Results Chrome Desktop - 3G Fast
Baseline (run through worker, no transform)
Chrome Desktop (run through worker, with HTML transforms applied)
Comparing the charts above it is possible to see the JS has been shifted forwards, and in doing so it is requested in the middle of the highest priority CSS. The CSS and JS will now be competing for limited bandwidth (3G Fast connection).
Visual Impact
Here we compare both tests with each other:
As you can see from the filmstrip and the visual progress there's been some improvement to the rendering of the font, but nothing substantial under these conditions.
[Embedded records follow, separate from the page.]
-- pv_equiv track=rewrite | github.com/dickymoore/macs | tools/orchestration/release_gate.py | summarize_outcomes
-- ===== SOURCE A (Python) =====
-- def summarize_outcomes(outcomes) -> str:
--     ordered = list(outcomes)
--     if any(item == "BLOCKED" for item in ordered):
--         return "BLOCKED"
--     if any(item == "FAIL" for item in ordered):
--         return "FAIL"
--     if any(item == "PARTIAL" for item in ordered):
--         return "PARTIAL"
--     return "PASS"
-- ===== SOURCE B (Python) =====
-- _PRI = {"BLOCKED": 0, "FAIL": 1, "PARTIAL": 2}
-- _TABLE = ["BLOCKED", "FAIL", "PARTIAL", "PASS"]
--
-- def summarize_outcomes(outcomes) -> str:
--     best = min((_PRI[x] for x in outcomes if x in _PRI), default=3)
--     return _TABLE[best]
-- ===== Notes on version B (the rewrite author's own statement) =====
-- stated objective: simpler
-- what changed: Replaced the three ordered any-scans with a single min-reduction over a priority lookup table, then one table lookup.
import Mathlib
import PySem

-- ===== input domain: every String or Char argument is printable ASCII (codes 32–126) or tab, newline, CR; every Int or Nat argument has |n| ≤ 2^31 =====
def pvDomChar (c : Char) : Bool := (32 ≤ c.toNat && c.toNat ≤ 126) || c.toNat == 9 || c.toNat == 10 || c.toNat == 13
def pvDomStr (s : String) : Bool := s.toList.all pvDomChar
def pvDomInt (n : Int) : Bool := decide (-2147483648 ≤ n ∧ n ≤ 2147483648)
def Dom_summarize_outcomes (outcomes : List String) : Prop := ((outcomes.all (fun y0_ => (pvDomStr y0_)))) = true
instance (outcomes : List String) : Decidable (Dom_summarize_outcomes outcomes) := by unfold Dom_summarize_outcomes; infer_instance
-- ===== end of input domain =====

-- B replaces A's three ordered any-scans with one min-reduction over a priority table (simpler, one pass).

-- ===== PORT A =====
def summarize_outcomes (outcomes : List String) : String :=
  let ordered := outcomes
  if ordered.any (fun item => item == "BLOCKED") then "BLOCKED"
  else if ordered.any (fun item => item == "FAIL") then "FAIL"
  else if ordered.any (fun item => item == "PARTIAL") then "PARTIAL"
  else "PASS"

-- ===== PORT B =====
def pvPri : PySem.Dict String Nat := PySem.Dict.ofList [("BLOCKED", 0), ("FAIL", 1), ("PARTIAL", 2)]
def pvTable : List String := ["BLOCKED", "FAIL", "PARTIAL", "PASS"]

-- min((_PRI[x] for x in outcomes if x in _PRI), default=3) as a fold over the filtered lookups
def summarize_outcomes_alt (outcomes : List String) : String :=
  let best := outcomes.foldl
    (fun b x => match PySem.Dict.get? pvPri x with
      | some p => min b p
      | none => b) 3
  pvTable.getD best "PASS"

-- ===== PRECONDITION & SPEC =====
def Spec_summarize_outcomes (outcomes : List String) (out : String) : Prop := out = summarize_outcomes_alt outcomes
instance (outcomes : List String) (out : String) : Decidable (Spec_summarize_outcomes outcomes out) := by unfold Spec_summarize_outcomes; infer_instance

-- ===== CLAIM (what is proved, stated in full; the proofs are below) =====
def Claim_equal_summarize_outcomes : Prop := ∀ (outcomes : List String), Dom_summarize_outcomes outcomes → Spec_summarize_outcomes outcomes (summarize_outcomes outcomes)

-- ===== LEMMAS AND PROOFS =====

-- the value A's scans pick, as a priority level
def pvLevel (l : List String) : Nat :=
  if "BLOCKED" ∈ l then 0 else if "FAIL" ∈ l then 1 else if "PARTIAL" ∈ l then 2 else 3

theorem pvFold_char (l : List String) (b : Nat) (hb : b ≤ 3) :
    l.foldl (fun b x => match PySem.Dict.get? pvPri x with
      | some p => min b p
      | none => b) b = min b (pvLevel l) := by
  induction l generalizing b with
  | nil => simp [pvLevel]; omega
  | cons x xs ih =>
    simp only [List.foldl_cons]
    by_cases hB : x = "BLOCKED"
    · subst hB
      rw [show PySem.Dict.get? pvPri "BLOCKED" = some 0 from rfl]
      rw [ih (min b 0) (by omega)]
      simp only [pvLevel, List.mem_cons, true_or, if_pos]
      by_cases h1 : "BLOCKED" ∈ xs <;> by_cases h2 : "FAIL" ∈ xs <;>
        by_cases h3 : "PARTIAL" ∈ xs <;> simp [h1, h2, h3]
    · by_cases hF : x = "FAIL"
      · subst hF
        rw [show PySem.Dict.get? pvPri "FAIL" = some 1 from rfl]
        rw [ih (min b 1) (by omega)]
        simp only [pvLevel, List.mem_cons]
        by_cases h1 : "BLOCKED" ∈ xs <;> by_cases h2 : "FAIL" ∈ xs <;>
          by_cases h3 : "PARTIAL" ∈ xs <;> simp [h1, h2, h3]
      · by_cases hP : x = "PARTIAL"
        · subst hP
          rw [show PySem.Dict.get? pvPri "PARTIAL" = some 2 from rfl]
          rw [ih (min b 2) (by omega)]
          simp only [pvLevel, List.mem_cons]
          by_cases h1 : "BLOCKED" ∈ xs <;> by_cases h2 : "FAIL" ∈ xs <;>
            by_cases h3 : "PARTIAL" ∈ xs <;> simp [h1, h2, h3]
        · have hit : pvPri.items = [("BLOCKED", 0), ("FAIL", 1), ("PARTIAL", 2)] := rfl
          have e1 : ("BLOCKED" == x) = false := by simp [Ne.symm hB]
          have e2 : ("FAIL" == x) = false := by simp [Ne.symm hF]
          have e3 : ("PARTIAL" == x) = false := by simp [Ne.symm hP]
          have hnone : PySem.Dict.get? pvPri x = none := by
            simp [PySem.Dict.get?, hit, List.find?, e1, e2, e3]
          rw [hnone, ih b hb]
          simp [pvLevel, List.mem_cons, Ne.symm hB, Ne.symm hF, Ne.symm hP]

-- ===== VERDICT (by name: the statement is the Claim_ definition above) =====
theorem summarize_outcomes_spec : Claim_equal_summarize_outcomes := by
  intro outcomes _
  unfold Spec_summarize_outcomes summarize_outcomes summarize_outcomes_alt
  rw [pvFold_char outcomes 3 (le_refl 3)]
  by_cases h1 : "BLOCKED" ∈ outcomes <;> by_cases h2 : "FAIL" ∈ outcomes <;>
    by_cases h3 : "PARTIAL" ∈ outcomes <;>
    simp [pvLevel, pvTable, h1, h2, h3, List.any_eq_true]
Looking at the visual progress graph we can actually see that the baseline started to render sooner than our transformed version.
Results Moto G4 Mobile - 3G Fast
Baseline (run through worker, no transform)
Chrome Desktop (run through worker, with HTML transforms applied)
In these two tests we can see in both cases that the requests all start at a similar time, but the real difference is the interleaving between CSS & JS once the scripts are moved into the head with the defer
attribute. At this point these resources are competing for limited bandwidth.
Visual Impact
Here we compare both tests with each other:
As you can see above the impact of moving the scripts to the <head>
and adding defer
has made a huge negative impact on performance. First paint is 500ms slower after modifications to the page are applied. A device with limited memory / CPU and bandwidth is having share these resources the best it can. The bandwidth being allocated between CSS and JS delays the download and parsing of all the CSS, which in turn delays the creation of the render tree. No render tree = nothing painted to the screen.
Conclusion
From these two sets of tests it is clear to see that it isn't just as clear cut as moving scripts into the head and adding defer
will always result in improved performance. In fact in some cases it looks to actually hinder performance.
Recommendation
My recommendation off the back of this testing is to keep the tag_mover.rb
processor in place, but factor in some additional functionality to allow developers to exclude certain scripts if required. E.g. via the addition of a data attribute. This would then give the flexibility to keep certain scripts in the head when required, and also mean the current functionality isn't broken.